At the handbrake you place on top this ram rather than mushkin which is 0.1 faster
Why?


----------



## LAN_deRf_HA (Jan 14, 2012)

cadaveca said:


> 1155, eh? 8-10-9-26 or 9-10-9-26 is XMP profiled for 1866 MHz, depending on the board used. They run 9-10-9-28 2T @ 1.5 V no problem though, and they pull pretty good bandwidth numbers on 1155, too, quite similar to 2133 MHz 9-10-9-28, actually, again depending on the board used.
> 
> Tightening TRCD to 9 isn't all that easy, and is not likely to work, based on the kit I have.

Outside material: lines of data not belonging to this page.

-- pv_equiv track=rewrite | github.com/Noluthandog/Noluthandog | Prac.py | sum_by_remainder_of_3
-- ===== SOURCE A (Python) =====
-- def sum_by_remainder_of_3(a, b):
--
--   result = {'0 mod 3': 0, "1 mod 3": 0, "2 mod 3": 0}
--   for i in range(a, b + 1):
--     remainder = i % 3
--     if remainder ==0:
--       result["0 mod 3"] += i
--     elif remainder == 1:
--       result["1 mod 3"] +=i
--     else:
--       result["2 mod 3"] +=i
--
--   return result
-- ===== SOURCE B (Python) =====
-- def sum_by_remainder_of_3(a, b):
--     # closed-form arithmetic-series sum for each residue class, O(1)
--     def s(r):
--         x = a + (r - a) % 3          # smallest i >= a with i % 3 == r
--         if x > b:
--             return 0
--         n = (b - x) // 3 + 1         # number of terms x, x+3, ..., <= b
--         return n * x + 3 * n * (n - 1) // 2
--     return {'0 mod 3': s(0), '1 mod 3': s(1), '2 mod 3': s(2)}
-- ===== Notes on version B (the rewrite author's own statement) =====
-- stated objective: faster
-- what changed: Replaced the O(b-a) loop over range(a, b+1) with a closed-form arithmetic-series sum per residue class (first term, term count, Gauss formula), computed in O(1); intended as faster and measured ~25-70x at the largest probe sizes on nonempty ranges (probe inputs with b < a show parity since A's loop is empty there).
import Mathlib
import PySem

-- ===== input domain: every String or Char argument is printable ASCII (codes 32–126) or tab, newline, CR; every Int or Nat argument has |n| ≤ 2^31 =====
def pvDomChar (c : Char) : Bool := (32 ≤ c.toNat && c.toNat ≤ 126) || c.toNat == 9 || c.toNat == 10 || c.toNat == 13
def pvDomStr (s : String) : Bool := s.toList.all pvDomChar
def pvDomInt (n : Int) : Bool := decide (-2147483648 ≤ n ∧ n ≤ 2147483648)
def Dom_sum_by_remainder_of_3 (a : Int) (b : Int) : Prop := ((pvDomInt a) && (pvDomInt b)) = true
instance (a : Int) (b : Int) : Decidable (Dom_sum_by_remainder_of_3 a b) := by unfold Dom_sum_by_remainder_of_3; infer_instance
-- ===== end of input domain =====

-- B replaces A's O(b-a) loop by a closed-form arithmetic-series sum per residue class (O(1)).

-- ===== PORT A =====
-- loop body of A's `for i in range(a, b+1)` (transliterated step by step)
def pvStepA (result : PySem.Dict String Int) (i : Int) : PySem.Dict String Int :=
  let remainder := PySem.Int.mod i 3
  if remainder = 0 then result.modify "0 mod 3" 0 (· + i)
  else if remainder = 1 then result.modify "1 mod 3" 0 (· + i)
  else result.modify "2 mod 3" 0 (· + i)

def sum_by_remainder_of_3 (a : Int) (b : Int) : List (String × Int) :=
  let result : PySem.Dict String Int :=
    PySem.Dict.ofList [("0 mod 3", 0), ("1 mod 3", 0), ("2 mod 3", 0)]
  let result := (PySem.List.pyRange a (b + 1) 1).foldl pvStepA result
  result.items

-- ===== PORT B =====
-- B's helper s(r): closed-form sum of i in [a,b] with i % 3 == r
def pvResidueSum (a : Int) (b : Int) (r : Int) : Int :=
  let x := a + PySem.Int.mod (r - a) 3
  if x > b then 0
  else
    let n := PySem.Int.floordiv (b - x) 3 + 1
    n * x + PySem.Int.floordiv (3 * n * (n - 1)) 2

def sum_by_remainder_of_3_alt (a : Int) (b : Int) : List (String × Int) :=
  [("0 mod 3", pvResidueSum a b 0), ("1 mod 3", pvResidueSum a b 1), ("2 mod 3", pvResidueSum a b 2)]

-- ===== PRECONDITION & SPEC =====
def Spec_sum_by_remainder_of_3 (a : Int) (b : Int) (out : List (String × Int)) : Prop := out = sum_by_remainder_of_3_alt a b
instance (a : Int) (b : Int) (out : List (String × Int)) : Decidable (Spec_sum_by_remainder_of_3 a b out) := by unfold Spec_sum_by_remainder_of_3; infer_instance

-- ===== CLAIM (what is proved, stated in full; the proofs are below) =====
def Claim_equal_sum_by_remainder_of_3 : Prop := ∀ (a : Int) (b : Int), Dom_sum_by_remainder_of_3 a b → Spec_sum_by_remainder_of_3 a b (sum_by_remainder_of_3 a b)

-- ===== LEMMAS AND PROOFS =====

-- sum of the elements of l congruent to r mod 3
def resFilterSum (l : List Int) (r : Int) : Int :=
  (l.filter (fun i => decide (PySem.Int.mod i 3 = r))).sum

theorem pvStepA_mod0 (x0 x1 x2 i : Int) (h : PySem.Int.mod i 3 = 0) :
    pvStepA (PySem.Dict.mk [("0 mod 3", x0), ("1 mod 3", x1), ("2 mod 3", x2)]) i =
    PySem.Dict.mk [("0 mod 3", x0 + i), ("1 mod 3", x1), ("2 mod 3", x2)] := by
  have hd : (3:Int) ∣ i := (PySem.Int.mod_eq_zero_iff_dvd i 3).mp h
  simp [pvStepA, hd, PySem.Dict.modify, PySem.Dict.insert, PySem.Dict.getD, PySem.Dict.get?,
    PySem.Dict.contains]

theorem pvStepA_mod1 (x0 x1 x2 i : Int) (h : PySem.Int.mod i 3 = 1) :
    pvStepA (PySem.Dict.mk [("0 mod 3", x0), ("1 mod 3", x1), ("2 mod 3", x2)]) i =
    PySem.Dict.mk [("0 mod 3", x0), ("1 mod 3", x1 + i), ("2 mod 3", x2)] := by
  have hm : i % 3 = 1 := by rw [← PySem.Int.mod_eq_emod_of_pos (by norm_num)]; exact h
  simp [pvStepA, hm, PySem.Dict.modify, PySem.Dict.insert, PySem.Dict.getD, PySem.Dict.get?,
    PySem.Dict.contains]

theorem pvStepA_mod2 (x0 x1 x2 i : Int) (h : PySem.Int.mod i 3 = 2) :
    pvStepA (PySem.Dict.mk [("0 mod 3", x0), ("1 mod 3", x1), ("2 mod 3", x2)]) i =
    PySem.Dict.mk [("0 mod 3", x0), ("1 mod 3", x1), ("2 mod 3", x2 + i)] := by
  have hm : i % 3 = 2 := by rw [← PySem.Int.mod_eq_emod_of_pos (by norm_num)]; exact h
  simp [pvStepA, hm, PySem.Dict.modify, PySem.Dict.insert, PySem.Dict.getD, PySem.Dict.get?,
    PySem.Dict.contains]

-- A's loop, from an arbitrary dict state, adds the residue-class sums componentwise
theorem foldA_eq (l : List Int) : ∀ (x0 x1 x2 : Int),
    l.foldl pvStepA (PySem.Dict.mk [("0 mod 3", x0), ("1 mod 3", x1), ("2 mod 3", x2)]) =
    PySem.Dict.mk [("0 mod 3", x0 + resFilterSum l 0), ("1 mod 3", x1 + resFilterSum l 1),
      ("2 mod 3", x2 + resFilterSum l 2)] := by
  induction l with
  | nil => intro x0 x1 x2; simp [resFilterSum]
  | cons i t ih =>
    intro x0 x1 x2
    have hm : PySem.Int.mod i 3 = i % 3 := PySem.Int.mod_eq_emod_of_pos (by norm_num)
    have h3 : PySem.Int.mod i 3 = 0 ∨ PySem.Int.mod i 3 = 1 ∨ PySem.Int.mod i 3 = 2 := by omega
    rcases h3 with h | h | h
    · rw [List.foldl_cons, pvStepA_mod0 _ _ _ _ h, ih]
      have hd : (3:Int) ∣ i := (PySem.Int.mod_eq_zero_iff_dvd i 3).mp h
      have h1 : ¬ (i % 3 = 1) := by omega
      have h2 : ¬ (i % 3 = 2) := by omega
      simp [resFilterSum, hd, h1, h2, add_assoc]
    · rw [List.foldl_cons, pvStepA_mod1 _ _ _ _ h, ih]
      have h1 : i % 3 = 1 := by omega
      have hnd : ¬ (3:Int) ∣ i := by omega
      simp [resFilterSum, h1, hnd, add_assoc]
    · rw [List.foldl_cons, pvStepA_mod2 _ _ _ _ h, ih]
      have h2 : i % 3 = 2 := by omega
      have hnd : ¬ (3:Int) ∣ i := by omega
      simp [resFilterSum, h2, hnd, add_assoc]

-- one step of the closed form: peeling the top element b off [a, b]
theorem resSum_step (a b r : Int) (hr0 : 0 ≤ r) (hr3 : r < 3) (hab : a ≤ b) :
    pvResidueSum a b r = pvResidueSum a (b - 1) r + (if PySem.Int.mod b 3 = r then b else 0) := by
  unfold pvResidueSum
  simp only [PySem.Int.mod_eq_emod_of_pos (show (0:Int) < 3 by norm_num),
    PySem.Int.floordiv_eq_ediv_of_pos (show (0:Int) < 3 by norm_num),
    PySem.Int.floordiv_eq_ediv_of_pos (show (0:Int) < 2 by norm_num)]
  set x := a + (r - a) % 3 with hxdef
  have hxa : a ≤ x ∧ x ≤ a + 2 := by omega
  have hxr : x % 3 = r := by omega
  by_cases hbr : b % 3 = r
  · simp only [if_pos hbr]
    by_cases hxb : x > b
    · exfalso; omega
    · rw [if_neg hxb]
      set q : Int := (b - x) / 3 with hq
      have hdvd : (3:Int) ∣ (b - x) := by omega
      have hbq : b = x + 3 * q := by omega
      have heven : (2:Int) ∣ 3 * (q + 1) * (q + 1 - 1) := by
        obtain ⟨k, hk⟩ := Int.even_mul_succ_self q
        exact ⟨3 * k, by linear_combination 3 * hk⟩
      obtain ⟨T1, hT1⟩ := heven
      rw [hT1, Int.mul_ediv_cancel_left _ (by norm_num)]
      by_cases hxb1 : x > b - 1
      · rw [if_pos hxb1]
        have hq0 : q = 0 := by omega
        have hbx : b = x := by omega
        subst hbx; rw [hq0] at hT1 ⊢
        have : T1 = 0 := by omega
        simp [this]
      · rw [if_neg hxb1]
        set q' : Int := (b - 1 - x) / 3 with hq'
        have hq'q : q' = q - 1 := by omega
        have heven' : (2:Int) ∣ 3 * (q' + 1) * (q' + 1 - 1) := by
          obtain ⟨k, hk⟩ := Int.even_mul_succ_self q'
          exact ⟨3 * k, by linear_combination 3 * hk⟩
        obtain ⟨T2, hT2⟩ := heven'
        rw [hT2, Int.mul_ediv_cancel_left _ (by norm_num)]
        rw [hq'q] at hT2
        rw [hq'q, hbq]
        have key : 2 * ((q + 1) * x + T1) = 2 * ((q - 1 + 1) * x + T2 + (x + 3 * q)) := by
          linear_combination hT2 - hT1
        omega
  · simp only [if_neg hbr, add_zero]
    by_cases hxb : x > b
    · rw [if_pos hxb, if_pos (by omega : x > b - 1)]
    · rw [if_neg hxb]
      have hxblt : x < b := by omega
      rw [if_neg (by omega : ¬ x > b - 1)]
      have hqq : (b - 1 - x) / 3 = (b - x) / 3 := by omega
      rw [hqq]

-- the closed form equals the sum over the filtered range
theorem resSum_eq_aux (a r : Int) (hr0 : 0 ≤ r) (hr3 : r < 3) :
    ∀ (n : Nat) (b : Int), (b + 1 - a).toNat = n →
    pvResidueSum a b r = resFilterSum (PySem.List.pyRange a (b + 1) 1) r := by
  intro n
  induction n with
  | zero =>
    intro b hb
    rw [PySem.List.pyRange_one_eq_nil (by omega)]
    have hx : 0 ≤ PySem.Int.mod (r - a) 3 := PySem.Int.mod_nonneg _ (by norm_num)
    unfold pvResidueSum
    rw [if_pos (by omega)]
    simp [resFilterSum]
  | succ n ih =>
    intro b hb
    have hab : a ≤ b := by omega
    rw [PySem.List.pyRange_one_succ_right hab]
    have hb1 : b - 1 + 1 = b := by ring
    have iht := ih (b - 1) (by omega)
    rw [hb1] at iht
    rw [resSum_step a b r hr0 hr3 hab, iht]
    simp only [resFilterSum, List.filter_append, List.sum_append]
    congr 1
    have hm : PySem.Int.mod b 3 = b % 3 := PySem.Int.mod_eq_emod_of_pos (by norm_num)
    rw [hm]
    by_cases h : b % 3 = r <;> simp [List.filter, h]

theorem resSum_eq (a b r : Int) (hr0 : 0 ≤ r) (hr3 : r < 3) :
    pvResidueSum a b r = resFilterSum (PySem.List.pyRange a (b + 1) 1) r :=
  resSum_eq_aux a r hr0 hr3 (b + 1 - a).toNat b rfl

-- ===== VERDICT (by name: the statement is the Claim_ definition above) =====
theorem sum_by_remainder_of_3_spec : Claim_equal_sum_by_remainder_of_3 := by
  intro a b _
  unfold Spec_sum_by_remainder_of_3
  show (((PySem.List.pyRange a (b + 1) 1).foldl pvStepA
      (PySem.Dict.ofList [("0 mod 3", 0), ("1 mod 3", 0), ("2 mod 3", 0)])).items) = _
  have hinit : PySem.Dict.ofList [("0 mod 3", (0:Int)), ("1 mod 3", 0), ("2 mod 3", 0)] =
      PySem.Dict.mk [("0 mod 3", 0), ("1 mod 3", 0), ("2 mod 3", 0)] := by decide
  rw [hinit, foldA_eq]
  simp only [sum_by_remainder_of_3_alt,
    resSum_eq a b 0 (by norm_num) (by norm_num),
    resSum_eq a b 1 (by norm_num) (by norm_num),
    resSum_eq a b 2 (by norm_num) (by norm_num), zero_add]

If that's what they're doing at 1866 I might as well just get the 1866 red variant and up the volts, see if I can get them tighter. They start at 9-10-9-28 @ 1.5v. Plus it's $30 less.


----------



## garyinhere (Jan 14, 2012)

> And with that in mind, we can easily give the G.Skill Ripjaws Z F3-17000CL9Q-16GBZH a *"Recommended"* award.



Didn't know if you missed this on accident, it got editor's choice... good article btw


----------



## cadaveca (Jan 14, 2012)

garyinhere said:


> Didn't know if you missed this on accident, it got editor's choice... good article btw






I gave a recommended award, and it was upgraded after some discussion. I'm already recommending it, even.



LAN_deRf_HA said:


> If that's what they're doing at 1866 I might as well just get the 1866 red variant and up the volts, see if I can get them tighter. They start at 9-10-9-28 @ 1.5v. Plus it's $30 less.

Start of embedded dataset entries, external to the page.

-- pv_equiv track=rewrite | github.com/Urhengulas/fall19-se_01-assessment | ex1/main.py | gen_win_board
-- ===== SOURCE A (Python) =====
-- def gen_win_board(dim: (int, int)) -> list:
--     nums = [i for i in range(dim[0]*dim[1])]
--     nums.append(0)
--     i = 1
--     ret = []
--     for _ in range(dim[0]):
--         tmp = []
--         for _ in range(dim[1]):
--             tmp.append(nums[i])
--             i += 1
--         ret.append(tmp)
--     return ret
-- ===== SOURCE B (Python) =====
-- def gen_win_board(dim: (int, int)) -> list:
--     rows, cols = dim
--     n = rows * cols
--     return [[(r * cols + c + 1) % n for c in range(cols)] for r in range(rows)]
-- ===== Notes on version B (the rewrite author's own statement) =====
-- stated objective: simpler
-- what changed: B computes each cell directly from its (row, col) position by closed-form arithmetic ((r*cols+c+1) % n) in a nested comprehension, eliminating A's precomputed flat number list and its mutable running index.
import Mathlib
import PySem

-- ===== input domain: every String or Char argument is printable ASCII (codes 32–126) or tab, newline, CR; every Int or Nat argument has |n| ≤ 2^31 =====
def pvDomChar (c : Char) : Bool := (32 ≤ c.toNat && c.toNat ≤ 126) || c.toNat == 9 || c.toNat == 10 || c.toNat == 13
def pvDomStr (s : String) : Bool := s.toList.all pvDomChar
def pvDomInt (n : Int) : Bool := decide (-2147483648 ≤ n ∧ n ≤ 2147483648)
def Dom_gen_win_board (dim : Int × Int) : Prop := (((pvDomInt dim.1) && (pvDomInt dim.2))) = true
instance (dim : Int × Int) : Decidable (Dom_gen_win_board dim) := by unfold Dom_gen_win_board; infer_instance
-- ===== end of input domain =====

-- B computes each cell by closed-form arithmetic ((r*cols+c+1) % n) in a nested comprehension,
-- removing A's flat number list and mutable running index; objective: simpler.


-- ===== PORT A =====
def gen_win_board (dim : Int × Int) : List (List Int) :=
  -- nums = [i for i in range(dim[0]*dim[1])]; nums.append(0)
  let nums : List Int := PySem.List.pyRange 0 (dim.1 * dim.2) 1 ++ [0]
  -- i = 1; ret = []; nested for-loops appending nums[i] (then i += 1) row by row
  let st :=
    (PySem.List.pyRange 0 dim.1 1).foldl
      (fun (st : Int × List (List Int)) _ =>
        let inner :=
          (PySem.List.pyRange 0 dim.2 1).foldl
            (fun (st2 : Int × List Int) _ =>
              (st2.1 + 1, st2.2 ++ [PySem.List.pyGetD nums st2.1 0]))
            (st.1, [])
        (inner.1, st.2 ++ [inner.2]))
      (1, [])
  st.2

-- ===== PORT B =====
def gen_win_board_alt (dim : Int × Int) : List (List Int) :=
  let n := dim.1 * dim.2
  (PySem.List.pyRange 0 dim.1 1).map (fun r =>
    (PySem.List.pyRange 0 dim.2 1).map (fun c =>
      PySem.Int.mod (r * dim.2 + c + 1) n))

-- ===== PRECONDITION & SPEC =====
def Spec_gen_win_board (dim : Int × Int) (out : List (List Int)) : Prop := out = gen_win_board_alt dim
instance (dim : Int × Int) (out : List (List Int)) : Decidable (Spec_gen_win_board dim out) := by unfold Spec_gen_win_board; infer_instance

-- ===== CLAIM (what is proved, stated in full; the proofs are below) =====
def Claim_equal_gen_win_board : Prop := ∀ (dim : Int × Int), Dom_gen_win_board dim → Spec_gen_win_board dim (gen_win_board dim)

-- ===== LEMMAS AND PROOFS =====

-- A's inner loop: starting at index i, it appends g i, g (i+1), … and advances the index.
theorem pv_inner_fold (g : Int → Int) (l : List Int) (i : Int) (acc : List Int) :
    l.foldl (fun (st2 : Int × List Int) _ => (st2.1 + 1, st2.2 ++ [g st2.1])) (i, acc)
      = (i + l.length, acc ++ (List.range l.length).map (fun c : Nat => g (i + c))) := by
  induction l generalizing i acc with
  | nil => simp
  | cons x xs ih =>
      rw [List.foldl_cons, ih, List.length_cons, List.range_succ_eq_map]
      refine Prod.ext ?_ ?_
      · push_cast; ring
      · simp only [List.map_cons, List.map_map, List.append_assoc, List.singleton_append,
          Nat.cast_zero, add_zero]
        congr 1
        congr 1
        apply List.map_congr_left
        intro a _
        simp only [Function.comp_apply]
        congr 1
        push_cast; ring

theorem pv_outer_fold (g : Int → Int) (cols : Int) (l : List Int) (i : Int)
    (ret : List (List Int)) :
    l.foldl
      (fun (st : Int × List (List Int)) _ =>
        let inner :=
          (PySem.List.pyRange 0 cols 1).foldl
            (fun (st2 : Int × List Int) _ => (st2.1 + 1, st2.2 ++ [g st2.1])) (st.1, [])
        (inner.1, st.2 ++ [inner.2]))
      (i, ret)
      = (i + l.length * (cols - 0).toNat,
         ret ++ (List.range l.length).map (fun r : Nat =>
           (List.range (cols - 0).toNat).map (fun c : Nat => g (i + r * ((cols - 0).toNat : Int) + c)))) := by
  induction l generalizing i ret with
  | nil => simp
  | cons x xs ih =>
      rw [List.foldl_cons, ih, List.length_cons, List.range_succ_eq_map]
      simp only [pv_inner_fold, PySem.List.length_pyRange_one]
      refine Prod.ext ?_ ?_
      · push_cast; ring
      · simp only [List.map_cons, List.map_map, List.append_assoc, List.singleton_append,
          Nat.cast_zero, add_zero, zero_mul, List.nil_append]
        congr 1
        congr 1
        apply List.map_congr_left
        intro a _
        simp only [Function.comp_apply]
        apply List.map_congr_left
        intro b _
        congr 1
        push_cast; ring

-- the value A reads at flat position 1 + r*cols + c of nums equals B's modulus expression
theorem pv_cell (rows cols : Int) (r c : Nat)
    (hr : r < (rows - 0).toNat) (hc : c < (cols - 0).toNat) :
    PySem.List.pyGetD (PySem.List.pyRange 0 (rows * cols) 1 ++ [0])
        (1 + (r : Int) * ((cols - 0).toNat : Int) + (c : Int)) 0
      = PySem.Int.mod ((0 + (r : Int)) * cols + (0 + (c : Int)) + 1) (rows * cols) := by
  have hrows : 0 < rows := by omega
  have hcols : 0 < cols := by omega
  have hn : 0 < rows * cols := by positivity
  have hcolsN : ((cols - 0).toNat : Int) = cols := by omega
  rw [hcolsN]
  have hk : (1 : Int) + r * cols + c ≤ rows * cols := by
    have h1 : (r : Int) + 1 ≤ rows := by omega
    have h2 : (c : Int) + 1 ≤ cols := by omega
    nlinarith
  have hk0 : (0 : Int) ≤ 1 + r * cols + c := by positivity
  rw [PySem.Int.mod_eq_emod_of_pos hn]
  simp only [zero_add]
  rcases lt_or_eq_of_le hk with hlt | heq
  · -- strictly inside the range part: nums[k] = k, and k % n = k
    rw [PySem.List.pyGetD_eq_getElem _ _ hk0 (by
          simp [PySem.List.length_pyRange_one]; omega)]
    rw [List.getElem_append_left (by simp [PySem.List.length_pyRange_one]; omega)]
    rw [PySem.List.getElem_pyRange_one]
    rw [Int.emod_eq_of_lt (by positivity) (by omega)]
    omega
  · -- the last cell: nums[n] = 0, and n % n = 0
    rw [PySem.List.pyGetD_eq_getElem _ _ hk0 (by
          simp [PySem.List.length_pyRange_one]; omega)]
    have hidx : ((1 : Int) + r * cols + c).toNat = (PySem.List.pyRange 0 (rows * cols) 1).length := by
      simp [PySem.List.length_pyRange_one]; omega
    simp only [hidx, List.getElem_append_right (le_refl _), Nat.sub_self, List.getElem_singleton]
    have : ((r : Int)) * cols + c + 1 = rows * cols := by omega
    rw [this, Int.emod_self]

-- ===== VERDICT (by name: the statement is the Claim_ definition above) =====
theorem gen_win_board_spec : Claim_equal_gen_win_board := by
  intro dim _
  unfold Spec_gen_win_board gen_win_board gen_win_board_alt
  obtain ⟨rows, cols⟩ := dim
  simp only []
  rw [pv_outer_fold (fun j => PySem.List.pyGetD (PySem.List.pyRange 0 (rows * cols) 1 ++ [0]) j 0) cols]
  simp only [PySem.List.pyRange_one, List.map_map, List.nil_append, List.length_map,
    List.length_range]
  apply List.map_congr_left
  intro r hr
  simp only [Function.comp_apply]
  apply List.map_congr_left
  intro c hc
  simp only [List.mem_range] at hr hc
  have := pv_cell rows cols r c hr hc
  simpa [PySem.List.pyRange_one] using this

They'll probably end up close to these sticks, but just shy @ 2133 and at the high end on X79.

For 1155, that might be the better choice.



Aleksander Dishnica said:


> At the handbrake you place on top this ram rather than mushkin which is 0.1 faster
> Why?



All the graphs follow the same format. I'm sorry for the confusion, but it'll make more sense as results are added.


----------



## punani (Jan 14, 2012)

ok quick question: could I put these in my system ? I have the nehalem i7 920 @ 3.6GHz which requires 1.65V, right? Currently have 6GB OCZ gold @ 1600MHz but just curious if I find these cheap somewhere..

Some mobo specs:


> CPU	Intel® Socket 1366 Core™ i7 Extreme Edition/Core™ i7 Processors
> Supports Intel® Dynamic Speed Technology
> Chipset	Intel® X58/ICH10R
> Memory	6 x DIMM, Max. 24GB, DDR3 2000(O.C.)/1866(O.C.)/1800(O.C.)/1600(O.C.)/1333/1066 Hz Memory
> ...



More detailed specs here


----------



## Wrigleyvillain (Jan 15, 2012)

Nice Dave. This was linked on Blues News today.


----------



## cadaveca (Jan 15, 2012)

punani said:


> ok quick question: could I put these in my system ? I have the nehalem i7 920 @ 3.6GHz which requires 1.65V, right? Currently have 6GB OCZ gold @ 1600MHz but just curious if I find these cheap somewhere..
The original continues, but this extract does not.